Paul Belsky, director of Enterprise Information Technology at RR Donnelley & Sons Co., a Chicago-based global information services management company, says he has been using this time to renegotiate vendor agreements, getting more for his company’s money.

“My sense is that vendors are very willing to work with you,” says Belsky. “Look at the total relationship (with the vendor). Price is important, but it’s not the only thing.”

Belsky says that means he’s been negotiating and renegotiating with his vendors to get more meat added to their contract for the same amount of money. For instance, he says he now has vendors that give him monthly reports — how many products bought, total spent, what products went to which offices — and that saves RR Donnelley from doing that administrative work themselves.

“It helps tremendously when you get to that level of detail and you can get the big picture of what’s going on,” says Belsky. “Oh, yeah. I can get that deal much easier now than I could a year or two ago.”

Andy Palmer, CIO of Infinity Pharmaceuticals Inc., a Boston-based drug discovery company, says he too has been renegotiating his vendor deals. Actually, he has gone through every one of his vendor contracts and set up short-term and long-term goals for them to work on.

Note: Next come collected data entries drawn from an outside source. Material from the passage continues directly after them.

-- pv_equiv track=rewrite | github.com/JulesPR1/isaac-fastapi | app/scripts/characters_parser.py | __get_life_dict
-- ===== SOURCE A (Python) =====
-- def __get_life_dict(imgs):
--   data = []
--   for img in imgs:
--     if "heart" in img['alt']:
--       data.append(img['alt'])
--     elif "Random" in  img['alt']:
--       return ["Random"]
--
--   return data
-- ===== SOURCE B (Python) =====
-- def __get_life_dict(imgs):
--   if any("Random" in img['alt'] and "heart" not in img['alt'] for img in imgs):
--     return ["Random"]
--   return [img['alt'] for img in imgs if "heart" in img['alt']]
-- ===== Notes on version B (the rewrite author's own statement) =====
-- stated objective: simpler
-- what changed: Replaces A's single interleaved loop with accumulator and mid-loop early return by two shaped passes: a lazy any() existence check for a Random-without-heart alt, then a comprehension collecting heart alts.
import Mathlib
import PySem

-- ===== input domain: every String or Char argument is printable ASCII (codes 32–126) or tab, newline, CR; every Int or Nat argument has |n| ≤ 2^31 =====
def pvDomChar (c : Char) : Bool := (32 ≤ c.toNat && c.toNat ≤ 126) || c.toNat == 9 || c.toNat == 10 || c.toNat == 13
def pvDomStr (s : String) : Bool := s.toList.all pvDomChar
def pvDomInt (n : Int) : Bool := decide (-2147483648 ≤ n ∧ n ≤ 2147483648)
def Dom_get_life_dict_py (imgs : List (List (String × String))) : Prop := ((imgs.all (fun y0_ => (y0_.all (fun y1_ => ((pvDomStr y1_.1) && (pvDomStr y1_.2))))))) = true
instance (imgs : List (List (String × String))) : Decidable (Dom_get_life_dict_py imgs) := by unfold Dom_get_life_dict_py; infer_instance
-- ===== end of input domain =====

-- B replaces A's interleaved loop (accumulator + mid-loop early return) with two shaped passes:
-- a lazy any() existence check for a Random-without-heart alt, then a comprehension of the heart alts.
-- Equivalence of the return values is proved on Pre_, the inputs where A raises no KeyError.

-- ===== PORT A =====
-- img['alt'] (KeyError = none)
def pvAltA (img : List (String × String)) : Option String := (PySem.Dict.mk img).get? "alt"

-- the for-loop of A, with accumulator `data`; none = KeyError
def pvLoopA : List (List (String × String)) → List String → Option (List String)
  | [], data => some data
  | img :: rest, data =>
    match pvAltA img with
    | none => none
    | some alt =>
      if PySem.Str.isIn "heart" alt then pvLoopA rest (data ++ [alt])
      else if PySem.Str.isIn "Random" alt then some ["Random"]
      else pvLoopA rest data

def get_life_dict_py (imgs : List (List (String × String))) : List String :=
  (pvLoopA imgs []).getD []

-- ===== PORT B =====
-- any("Random" in img['alt'] and "heart" not in img['alt'] for img in imgs) — lazy, none = KeyError
def pvAnyRand : List (List (String × String)) → Option Bool
  | [] => some false
  | img :: rest =>
    match (PySem.Dict.mk img).get? "alt" with
    | none => none
    | some alt =>
      if PySem.Str.isIn "Random" alt && !PySem.Str.isIn "heart" alt then some true
      else pvAnyRand rest

-- [img['alt'] for img in imgs if "heart" in img['alt']] — none = KeyError
def pvHearts : List (List (String × String)) → Option (List String)
  | [] => some []
  | img :: rest =>
    match (PySem.Dict.mk img).get? "alt" with
    | none => none
    | some alt =>
      (pvHearts rest).map (fun t => if PySem.Str.isIn "heart" alt then alt :: t else t)

def get_life_dict_py_alt (imgs : List (List (String × String))) : List String :=
  (match pvAnyRand imgs with
   | none => none
   | some true => some ["Random"]
   | some false => pvHearts imgs).getD []

-- ===== PRECONDITION & SPEC =====
-- img has an 'alt' key
def pvOkB (img : List (String × String)) : Bool := ((PySem.Dict.mk img).get? "alt").isSome
-- this img triggers A's early return
def pvStopB (img : List (String × String)) : Bool :=
  match (PySem.Dict.mk img).get? "alt" with
  | none => false
  | some alt => PySem.Str.isIn "Random" alt && !PySem.Str.isIn "heart" alt

-- Pre_ = exactly the inputs on which the Python A returns (no KeyError): every img that A's loop
-- actually reaches (no earlier missing-'alt' img and no earlier early-return img) has an 'alt' key.
def Pre_get_life_dict_py (imgs : List (List (String × String))) : Prop :=
  ∀ i : Fin imgs.length,
    (∀ j : Fin imgs.length, j.val < i.val → (pvOkB imgs[j] && !pvStopB imgs[j]) = true) →
    pvOkB imgs[i] = true
instance (imgs : List (List (String × String))) : Decidable (Pre_get_life_dict_py imgs) := by
  unfold Pre_get_life_dict_py; infer_instance

def pvWitness_get_life_dict_py : (List (List (String × String))) :=
  [[("alt", "Red heart")], [("alt", "Random")], [("src", "x")]]

def Spec_get_life_dict_py (imgs : List (List (String × String))) (out : List String) : Prop := out = get_life_dict_py_alt imgs
instance (imgs : List (List (String × String))) (out : List String) : Decidable (Spec_get_life_dict_py imgs out) := by unfold Spec_get_life_dict_py; infer_instance

-- ===== CLAIM (what is proved, stated in full; the proofs are below) =====
def Claim_equal_get_life_dict_py : Prop := ∀ (imgs : List (List (String × String))), Dom_get_life_dict_py imgs → Pre_get_life_dict_py imgs → Spec_get_life_dict_py imgs (get_life_dict_py imgs)

-- ===== LEMMAS AND PROOFS =====

-- The option-level computations agree for every accumulator (in fact on all inputs;
-- Pre_ is only needed so that the ports' .getD [] is never reached in Python).
theorem pvLoopA_eq (imgs : List (List (String × String))) :
    ∀ data : List String,
      pvLoopA imgs data =
        (match pvAnyRand imgs with
         | none => none
         | some true => some ["Random"]
         | some false => (pvHearts imgs).map (fun t => data ++ t)) := by
  induction imgs with
  | nil => intro data; simp [pvLoopA, pvAnyRand, pvHearts]
  | cons img rest ih =>
    intro data
    simp only [pvLoopA, pvAnyRand, pvHearts, pvAltA]
    cases hget : (PySem.Dict.mk img).get? "alt" with
    | none => rfl
    | some alt =>
      simp only []
      by_cases hh : PySem.Str.isIn "heart" alt = true
      · simp only [hh, if_true, Bool.not_true, Bool.and_false, ih (data ++ [alt])]
        cases pvAnyRand rest with
        | none => rfl
        | some b =>
          cases b with
          | true => rfl
          | false =>
            cases pvHearts rest with
            | none => rfl
            | some t => simp
      · have hh' : PySem.Str.isIn "heart" alt = false := Bool.eq_false_iff.mpr hh
        rw [if_neg hh]
        by_cases hr : PySem.Str.isIn "Random" alt = true
        · have hc : (PySem.Str.isIn "Random" alt && !PySem.Str.isIn "heart" alt) = true := by
            rw [hr, hh']; rfl
          rw [if_pos hr, if_pos hc]
        · have hr' : PySem.Str.isIn "Random" alt = false := Bool.eq_false_iff.mpr hr
          have hc : ¬((PySem.Str.isIn "Random" alt && !PySem.Str.isIn "heart" alt) = true) := by
            rw [hr']; simp
          rw [if_neg hr, if_neg hc, ih data]
          cases pvAnyRand rest with
          | none => rfl
          | some b =>
            cases b with
            | true => rfl
            | false =>
              cases pvHearts rest with
              | none => rfl
              | some t => simpa using hh'

-- ===== VERDICT (by name: the statement is the Claim_ definition above) =====
theorem get_life_dict_py_spec : Claim_equal_get_life_dict_py := by
  intro imgs _ _
  unfold Spec_get_life_dict_py get_life_dict_py get_life_dict_py_alt
  rw [pvLoopA_eq imgs []]
  cases pvAnyRand imgs with
  | none => rfl
  | some b =>
    cases b with
    | true => rfl
    | false =>
      cases pvHearts imgs with
      | none => rfl
      | some t => simp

“We’re finding that we’ve been able to achieve dramatic efficiencies,” says Palmer, who adds that the technology industry slowdown and the renegotiated deals are simply signs of the market straightening itself out and coming off an over-inflated high. “With the Internet boom, technology became an end in and of itself. It’s really not. It’s about helping us improve our productivity.”

Palmer, for instance, says he pushes his software vendors to make their products compatible with newer technology, such as Windows 2000 server and Windows Explorer 6.0. And for the long-term, he negotiates with them to move to a Web services-based architecture and to deliver applications that can run on a distributed system.

“It’s not just about renegotiating a better financial deal,” says Palmer. “If I end up paying the vendor the same amount, but I get more of what I want out of them, then I’m happier than if I had saved a buck.”